#### What you will do:
List, from the lines below, each one with "Endometriosis" in it.

════

-- pv_equiv track=rewrite | github.com/alriyadsouza/Aiden | train.py | get_speciality
-- ===== SOURCE A (Python) =====
-- def get_speciality(selected_disease):
--   disease_specialty_map = {
--   "Cardiologist": ["Coronary artery disease", "Arrhythmia"],
--   "Dermatologist": ["Acne", "Eczema"],
--   "Orthopedic Surgeon": ["Fractures", "Osteoarthritis"],
--   "Gynecologist": ["Polycystic ovary syndrome (PCOS)", "Endometriosis"],
--   "Neurologist": ["Migraine", "Multiple sclerosis"],
--   "Psychiatrist": ["Depression", "Anxiety disorders"],
--   "Oncologist": ["Chemotherapy", "Radiation therapy"],
--   "Gastroenterologist": ["Irritable bowel syndrome (IBS)", "Gastroesophageal reflux disease (GERD)"],
--   "Pediatrician": ["Childhood vaccinations", "Asthma in children"],
--   "Ophthalmologist": ["Cataracts", "Glaucoma"]
--   }
--   for specialty, diseases in disease_specialty_map.items():
--       if selected_disease in diseases:
--           return specialty
--   return None
-- ===== SOURCE B (Python) =====
-- _DISEASE_TO_SPECIALTY = {
--     "Coronary artery disease": "Cardiologist",
--     "Arrhythmia": "Cardiologist",
--     "Acne": "Dermatologist",
--     "Eczema": "Dermatologist",
--     "Fractures": "Orthopedic Surgeon",
--     "Osteoarthritis": "Orthopedic Surgeon",
--     "Polycystic ovary syndrome (PCOS)": "Gynecologist",
--     "Endometriosis": "Gynecologist",
--     "Migraine": "Neurologist",
--     "Multiple sclerosis": "Neurologist",
--     "Depression": "Psychiatrist",
--     "Anxiety disorders": "Psychiatrist",
--     "Chemotherapy": "Oncologist",
--     "Radiation therapy": "Oncologist",
--     "Irritable bowel syndrome (IBS)": "Gastroenterologist",
--     "Gastroesophageal reflux disease (GERD)": "Gastroenterologist",
--     "Childhood vaccinations": "Pediatrician",
--     "Asthma in children": "Pediatrician",
--     "Cataracts": "Ophthalmologist",
--     "Glaucoma": "Ophthalmologist",
-- }
--
-- def get_speciality(selected_disease):
--     return _DISEASE_TO_SPECIALTY.get(selected_disease)
-- ===== Notes on version B (the rewrite author's own statement) =====
-- stated objective: simpler
-- what changed: Replaces the per-specialty scan with a membership test on each disease list by a single precomputed inverted disease-to-specialty dict and one direct .get lookup, eliminating the loop.
import Mathlib
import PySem

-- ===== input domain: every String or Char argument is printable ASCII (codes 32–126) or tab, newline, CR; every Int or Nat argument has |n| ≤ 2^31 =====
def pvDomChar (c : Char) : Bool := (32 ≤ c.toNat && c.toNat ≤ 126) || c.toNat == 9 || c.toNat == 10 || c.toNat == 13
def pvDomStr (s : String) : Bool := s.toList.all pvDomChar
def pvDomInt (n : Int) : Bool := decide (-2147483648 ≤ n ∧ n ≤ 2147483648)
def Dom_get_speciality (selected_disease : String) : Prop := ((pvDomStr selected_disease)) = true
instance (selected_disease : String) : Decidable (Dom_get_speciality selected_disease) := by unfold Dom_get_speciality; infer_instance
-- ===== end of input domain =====

-- B replaces A's per-specialty scan with one precomputed inverted disease→specialty table and a single lookup (simpler, no loop over specialties).


-- ===== PORT A =====
def pvSpecMapA : List (String × List String) :=
  [("Cardiologist", ["Coronary artery disease", "Arrhythmia"]),
   ("Dermatologist", ["Acne", "Eczema"]),
   ("Orthopedic Surgeon", ["Fractures", "Osteoarthritis"]),
   ("Gynecologist", ["Polycystic ovary syndrome (PCOS)", "Endometriosis"]),
   ("Neurologist", ["Migraine", "Multiple sclerosis"]),
   ("Psychiatrist", ["Depression", "Anxiety disorders"]),
   ("Oncologist", ["Chemotherapy", "Radiation therapy"]),
   ("Gastroenterologist", ["Irritable bowel syndrome (IBS)", "Gastroesophageal reflux disease (GERD)"]),
   ("Pediatrician", ["Childhood vaccinations", "Asthma in children"]),
   ("Ophthalmologist", ["Cataracts", "Glaucoma"])]

-- the for-loop with early return: first specialty whose disease list contains the input
def pvLoopA (s : String) : List (String × List String) → Option String
  | [] => none
  | (sp, ds) :: rest => if ds.contains s then some sp else pvLoopA s rest

def get_speciality (selected_disease : String) : Option String :=
  pvLoopA selected_disease pvSpecMapA

-- ===== PORT B =====
-- B: precomputed inverted table, single dict lookup (no loop over specialties)
def pvDiseaseToSpecialty : PySem.Dict String String :=
  PySem.Dict.ofList
  [("Coronary artery disease", "Cardiologist"),
   ("Arrhythmia", "Cardiologist"),
   ("Acne", "Dermatologist"),
   ("Eczema", "Dermatologist"),
   ("Fractures", "Orthopedic Surgeon"),
   ("Osteoarthritis", "Orthopedic Surgeon"),
   ("Polycystic ovary syndrome (PCOS)", "Gynecologist"),
   ("Endometriosis", "Gynecologist"),
   ("Migraine", "Neurologist"),
   ("Multiple sclerosis", "Neurologist"),
   ("Depression", "Psychiatrist"),
   ("Anxiety disorders", "Psychiatrist"),
   ("Chemotherapy", "Oncologist"),
   ("Radiation therapy", "Oncologist"),
   ("Irritable bowel syndrome (IBS)", "Gastroenterologist"),
   ("Gastroesophageal reflux disease (GERD)", "Gastroenterologist"),
   ("Childhood vaccinations", "Pediatrician"),
   ("Asthma in children", "Pediatrician"),
   ("Cataracts", "Ophthalmologist"),
   ("Glaucoma", "Ophthalmologist")]

def get_speciality_alt (selected_disease : String) : Option String :=
  PySem.Dict.get? pvDiseaseToSpecialty selected_disease

-- ===== PRECONDITION & SPEC =====
def Spec_get_speciality (selected_disease : String) (out : Option String) : Prop := out = get_speciality_alt selected_disease
instance (selected_disease : String) (out : Option String) : Decidable (Spec_get_speciality selected_disease out) := by unfold Spec_get_speciality; infer_instance

-- ===== CLAIM (what is proved, stated in full; the proofs are below) =====
def Claim_equal_get_speciality : Prop := ∀ (selected_disease : String), Dom_get_speciality selected_disease → Spec_get_speciality selected_disease (get_speciality selected_disease)

-- ===== LEMMAS AND PROOFS =====

-- ===== VERDICT (by name: the statement is the Claim_ definition above) =====
theorem get_speciality_spec : Claim_equal_get_speciality := by
  intro s _
  unfold Spec_get_speciality
  by_cases h1 : s = "Coronary artery disease"; · subst h1; decide
  by_cases h2 : s = "Arrhythmia"; · subst h2; decide
  by_cases h3 : s = "Acne"; · subst h3; decide
  by_cases h4 : s = "Eczema"; · subst h4; decide
  by_cases h5 : s = "Fractures"; · subst h5; decide
  by_cases h6 : s = "Osteoarthritis"; · subst h6; decide
  by_cases h7 : s = "Polycystic ovary syndrome (PCOS)"; · subst h7; decide
  by_cases h8 : s = "Endometriosis"; · subst h8; decide
  by_cases h9 : s = "Migraine"; · subst h9; decide
  by_cases h10 : s = "Multiple sclerosis"; · subst h10; decide
  by_cases h11 : s = "Depression"; · subst h11; decide
  by_cases h12 : s = "Anxiety disorders"; · subst h12; decide
  by_cases h13 : s = "Chemotherapy"; · subst h13; decide
  by_cases h14 : s = "Radiation therapy"; · subst h14; decide
  by_cases h15 : s = "Irritable bowel syndrome (IBS)"; · subst h15; decide
  by_cases h16 : s = "Gastroesophageal reflux disease (GERD)"; · subst h16; decide
  by_cases h17 : s = "Childhood vaccinations"; · subst h17; decide
  by_cases h18 : s = "Asthma in children"; · subst h18; decide
  by_cases h19 : s = "Cataracts"; · subst h19; decide
  by_cases h20 : s = "Glaucoma"; · subst h20; decide
  have hd : pvDiseaseToSpecialty = PySem.Dict.mk
      [("Coronary artery disease", "Cardiologist"),
       ("Arrhythmia", "Cardiologist"),
       ("Acne", "Dermatologist"),
       ("Eczema", "Dermatologist"),
       ("Fractures", "Orthopedic Surgeon"),
       ("Osteoarthritis", "Orthopedic Surgeon"),
       ("Polycystic ovary syndrome (PCOS)", "Gynecologist"),
       ("Endometriosis", "Gynecologist"),
       ("Migraine", "Neurologist"),
       ("Multiple sclerosis", "Neurologist"),
       ("Depression", "Psychiatrist"),
       ("Anxiety disorders", "Psychiatrist"),
       ("Chemotherapy", "Oncologist"),
       ("Radiation therapy", "Oncologist"),
       ("Irritable bowel syndrome (IBS)", "Gastroenterologist"),
       ("Gastroesophageal reflux disease (GERD)", "Gastroenterologist"),
       ("Childhood vaccinations", "Pediatrician"),
       ("Asthma in children", "Pediatrician"),
       ("Cataracts", "Ophthalmologist"),
       ("Glaucoma", "Ophthalmologist")] := by decide
  simp [get_speciality, pvLoopA, pvSpecMapA, get_speciality_alt, hd,
        PySem.Dict.get?_mk_cons, h1, h2, h3, h4, h5, h6, h7, h8, h9, h10,
        h11, h12, h13, h14, h15, h16, h17, h18, h19, h20,
        Ne.symm h1, Ne.symm h2, Ne.symm h3, Ne.symm h4, Ne.symm h5, Ne.symm h6, Ne.symm h7,
        Ne.symm h8, Ne.symm h9, Ne.symm h10, Ne.symm h11, Ne.symm h12, Ne.symm h13, Ne.symm h14,
        Ne.symm h15, Ne.symm h16, Ne.symm h17, Ne.symm h18, Ne.symm h19, Ne.symm h20,
        PySem.Dict.get?]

════

#### Solution to this problem:
--   "Gynecologist": ["Polycystic ovary syndrome (PCOS)", "Endometriosis"],
--     "Endometriosis": "Gynecologist",
   ("Gynecologist", ["Polycystic ovary syndrome (PCOS)", "Endometriosis"]),
   ("Endometriosis", "Gynecologist"),
  by_cases h8 : s = "Endometriosis"; · subst h8; decide
       ("Endometriosis", "Gynecologist"),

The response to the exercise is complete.